Prompt: Your response must be made up of each line in the data below that contains the string "least".

Collected data:
-- pv_equiv track=rewrite | github.com/bnzone/advent-of-code-2021 | day-3.py | ones_zeros_winner_oxygen
-- ===== SOURCE A (Python) =====
-- def filter_stuff(winner, idx, lst):
--     """
--     - Takes in a list, an index and a winner ('1' or '0').
--     - Filters the list so it only has the winners
--     """
--     return list(filter(lambda row: row[idx] == winner, lst))
--
-- def ones_zeros_winner_oxygen(lst, INDEX):
--     """
--      - Takes in a list and an index where to look (column)
--      - Finds the winner in the specified index ('1' or '0')
--      - After it finds the winner -> call a filter functions at
--         gives it the list to filter, who is the winner, and at what index
--         to filter
--     """
--     max_idx = len(lst[0]) - 1
--     if INDEX > max_idx:
--         return []
--     ones = 0
--     zeros = 0
--
--     for row in lst:
--         if row[INDEX] == '1':
--             ones += 1
--         else:
--             zeros += 1
--     # Finding the winner by comparing number of 1s and 0s
--     winner = None
--     if ones < zeros:
--         winner = '0'
--     else:
--         winner = '1'
--     result = filter_stuff(winner, INDEX, lst)
--     return result
-- ===== SOURCE B (Python) =====
-- def ones_zeros_winner_oxygen(lst, INDEX):
--     # One pass: partition rows into a '1'-bucket and a '0'-bucket, then
--     # return the '1'-bucket when '1's make up at least half of all rows.
--     if INDEX > len(lst[0]) - 1:
--         return []
--     ones = []
--     zeros = []
--     for row in lst:
--         c = row[INDEX]
--         if c == '1':
--             ones.append(row)
--         elif c == '0':
--             zeros.append(row)
--     if 2 * len(ones) >= len(lst):
--         return ones
--     return zeros
-- ===== Notes on version B (the rewrite author's own statement) =====
-- stated objective: simpler
-- what changed: B partitions the rows into a '1'-bucket and a '0'-bucket in a single pass and returns the '1'-bucket iff the ones are at least half of all rows (2*ones >= n), replacing A's count pass, explicit zeros counter and separate filter-helper pass.
import Mathlib
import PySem

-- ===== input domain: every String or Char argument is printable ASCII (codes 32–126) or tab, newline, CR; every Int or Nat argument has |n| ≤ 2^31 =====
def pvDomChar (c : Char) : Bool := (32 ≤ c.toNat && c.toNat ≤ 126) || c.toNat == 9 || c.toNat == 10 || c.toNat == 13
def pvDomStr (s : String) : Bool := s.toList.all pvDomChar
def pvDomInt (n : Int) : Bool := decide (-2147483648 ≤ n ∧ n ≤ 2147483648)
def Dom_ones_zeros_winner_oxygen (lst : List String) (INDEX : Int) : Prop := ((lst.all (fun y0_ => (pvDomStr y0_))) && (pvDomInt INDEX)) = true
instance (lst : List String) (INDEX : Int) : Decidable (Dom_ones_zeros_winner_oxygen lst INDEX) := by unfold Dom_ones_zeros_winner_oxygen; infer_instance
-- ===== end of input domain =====

-- B partitions the rows into a '1'-bucket and a '0'-bucket in one pass and
-- returns the '1'-bucket iff the ones are at least half of all rows,
-- replacing A's count-then-filter with its helper (objective: simpler).

-- ===== PORT A =====
def filter_stuff (winner : Char) (idx : Int) (lst : List String) : List String :=
  lst.filter (fun row => PySem.Str.pyGet? row idx == some winner)

def ones_zeros_winner_oxygen (lst : List String) (INDEX : Int) : List String :=
  match lst.head? with
  | none => []  -- Python raises IndexError on an empty list (excluded by Pre_)
  | some h =>
    -- max_idx = len(lst[0]) - 1
    if INDEX > PySem.Str.len h - 1 then []
    else
      let cnt := lst.foldl (fun (acc : Int × Int) row =>
        if PySem.Str.pyGet? row INDEX == some '1' then (acc.1 + 1, acc.2)
        else (acc.1, acc.2 + 1)) (0, 0)
      let winner : Char := if cnt.1 < cnt.2 then '0' else '1'
      filter_stuff winner INDEX lst

-- ===== PORT B =====
def ones_zeros_winner_oxygen_alt (lst : List String) (INDEX : Int) : List String :=
  match lst.head? with
  | none => []  -- Python raises IndexError on an empty list (excluded by Pre_)
  | some h =>
    if INDEX > PySem.Str.len h - 1 then []
    else
      let st := lst.foldl (fun (acc : List String × List String) row =>
        if PySem.Str.pyGet? row INDEX == some '1' then (acc.1 ++ [row], acc.2)
        else if PySem.Str.pyGet? row INDEX == some '0' then (acc.1, acc.2 ++ [row])
        else acc) ([], [])
      if 2 * st.1.length ≥ lst.length then st.1 else st.2

-- ===== PRECONDITION & SPEC =====
-- Pre_ excludes exactly where Python A raises IndexError: the empty list, and
-- (when the early return is not taken) any row whose INDEX-th character does not exist.
def Pre_ones_zeros_winner_oxygen (lst : List String) (INDEX : Int) : Prop :=
  lst ≠ [] ∧
  (INDEX ≤ PySem.Str.len (lst.headD "") - 1 →
    ∀ row ∈ lst, PySem.Raise.InRange row.length INDEX)
instance (lst : List String) (INDEX : Int) : Decidable (Pre_ones_zeros_winner_oxygen lst INDEX) := by
  unfold Pre_ones_zeros_winner_oxygen; infer_instance

def pvWitness_ones_zeros_winner_oxygen : List String × Int := (["101", "011", "110"], 1)

def Spec_ones_zeros_winner_oxygen (lst : List String) (INDEX : Int) (out : List String) : Prop := out = ones_zeros_winner_oxygen_alt lst INDEX
instance (lst : List String) (INDEX : Int) (out : List String) : Decidable (Spec_ones_zeros_winner_oxygen lst INDEX out) := by unfold Spec_ones_zeros_winner_oxygen; infer_instance

-- ===== CLAIM (what is proved, stated in full; the proofs are below) =====
def Claim_equal_ones_zeros_winner_oxygen : Prop := ∀ (lst : List String) (INDEX : Int), Dom_ones_zeros_winner_oxygen lst INDEX → Pre_ones_zeros_winner_oxygen lst INDEX → Spec_ones_zeros_winner_oxygen lst INDEX (ones_zeros_winner_oxygen lst INDEX)

-- ===== LEMMAS AND PROOFS =====

-- A's counting loop: ones counts the hits of p, zeros counts the rest.
theorem foldA_gen (p : String → Bool) (l : List String) (o z : Int) :
    l.foldl (fun (acc : Int × Int) row =>
        if p row then (acc.1 + 1, acc.2) else (acc.1, acc.2 + 1)) (o, z)
    = (o + (l.countP p : Int), z + (l.countP (fun r => !(p r)) : Int)) := by
  induction l generalizing o z with
  | nil => simp
  | cons a t ih =>
    rw [List.foldl_cons]
    by_cases h : p a
    · rw [if_pos h, ih]
      simp only [List.countP_cons, h, Prod.mk.injEq]
      constructor <;> (simp; try omega)
    · rw [if_neg h, ih]
      simp only [List.countP_cons, h, Prod.mk.injEq]
      constructor <;> (simp; try omega)

-- B's partitioning loop: the two buckets are the corresponding filters.
theorem foldB_gen (p1 p0 : String → Bool) (hdisj : ∀ r, p1 r = true → p0 r = false)
    (l : List String) (L1 L0 : List String) :
    l.foldl (fun (acc : List String × List String) row =>
        if p1 row then (acc.1 ++ [row], acc.2)
        else if p0 row then (acc.1, acc.2 ++ [row])
        else acc) (L1, L0)
    = (L1 ++ l.filter p1, L0 ++ l.filter p0) := by
  induction l generalizing L1 L0 with
  | nil => simp
  | cons a t ih =>
    rw [List.foldl_cons]
    by_cases h1 : p1 a
    · rw [if_pos h1, ih]
      simp [h1, hdisj a h1]
    · rw [if_neg h1]
      by_cases h0 : p0 a
      · rw [if_pos h0, ih]
        simp [h1, h0]
      · rw [if_neg h0, ih]
        simp [h1, h0]

-- countP of a predicate plus countP of its negation is the length.
theorem countP_split (p : String → Bool) (l : List String) :
    l.countP p + l.countP (fun r => !(p r)) = l.length := by
  induction l with
  | nil => simp
  | cons a t ih =>
    simp only [List.countP_cons, List.length_cons]
    by_cases h : p a <;> simp [h] <;> omega

-- ===== VERDICT (by name: the statement is the Claim_ definition above) =====
theorem ones_zeros_winner_oxygen_spec : Claim_equal_ones_zeros_winner_oxygen := by
  intro lst INDEX _ _
  unfold Spec_ones_zeros_winner_oxygen ones_zeros_winner_oxygen ones_zeros_winner_oxygen_alt
  cases lst.head? with
  | none => rfl
  | some h =>
    simp only
    by_cases hgt : INDEX > PySem.Str.len h - 1
    · rw [if_pos hgt, if_pos hgt]
    · rw [if_neg hgt, if_neg hgt]
      have hdisj : ∀ r : String, (PySem.Str.pyGet? r INDEX == some '1') = true →
          (PySem.Str.pyGet? r INDEX == some '0') = false := by
        intro r hr
        rw [beq_iff_eq] at hr
        rw [hr]
        decide
      rw [foldA_gen (fun row => PySem.Str.pyGet? row INDEX == some '1') lst 0 0,
          foldB_gen (fun row => PySem.Str.pyGet? row INDEX == some '1')
                    (fun row => PySem.Str.pyGet? row INDEX == some '0') hdisj lst [] []]
      simp only [List.nil_append, zero_add, filter_stuff]
      have hsplit := countP_split (fun row => PySem.Str.pyGet? row INDEX == some '1') lst
      have hlen : (lst.filter (fun row => PySem.Str.pyGet? row INDEX == some '1')).length
          = lst.countP (fun row => PySem.Str.pyGet? row INDEX == some '1') :=
        List.countP_eq_length_filter.symm
      split_ifs with hA hB hB <;> first | rfl | (exfalso; push_cast at hA; omega)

Exercise response:
--     # return the '1'-bucket when '1's make up at least half of all rows.
-- what changed: B partitions the rows into a '1'-bucket and a '0'-bucket in a single pass and returns the '1'-bucket iff the ones are at least half of all rows (2*ones >= n), replacing A's count pass, explicit zeros counter and separate filter-helper pass.
-- returns the '1'-bucket iff the ones are at least half of all rows,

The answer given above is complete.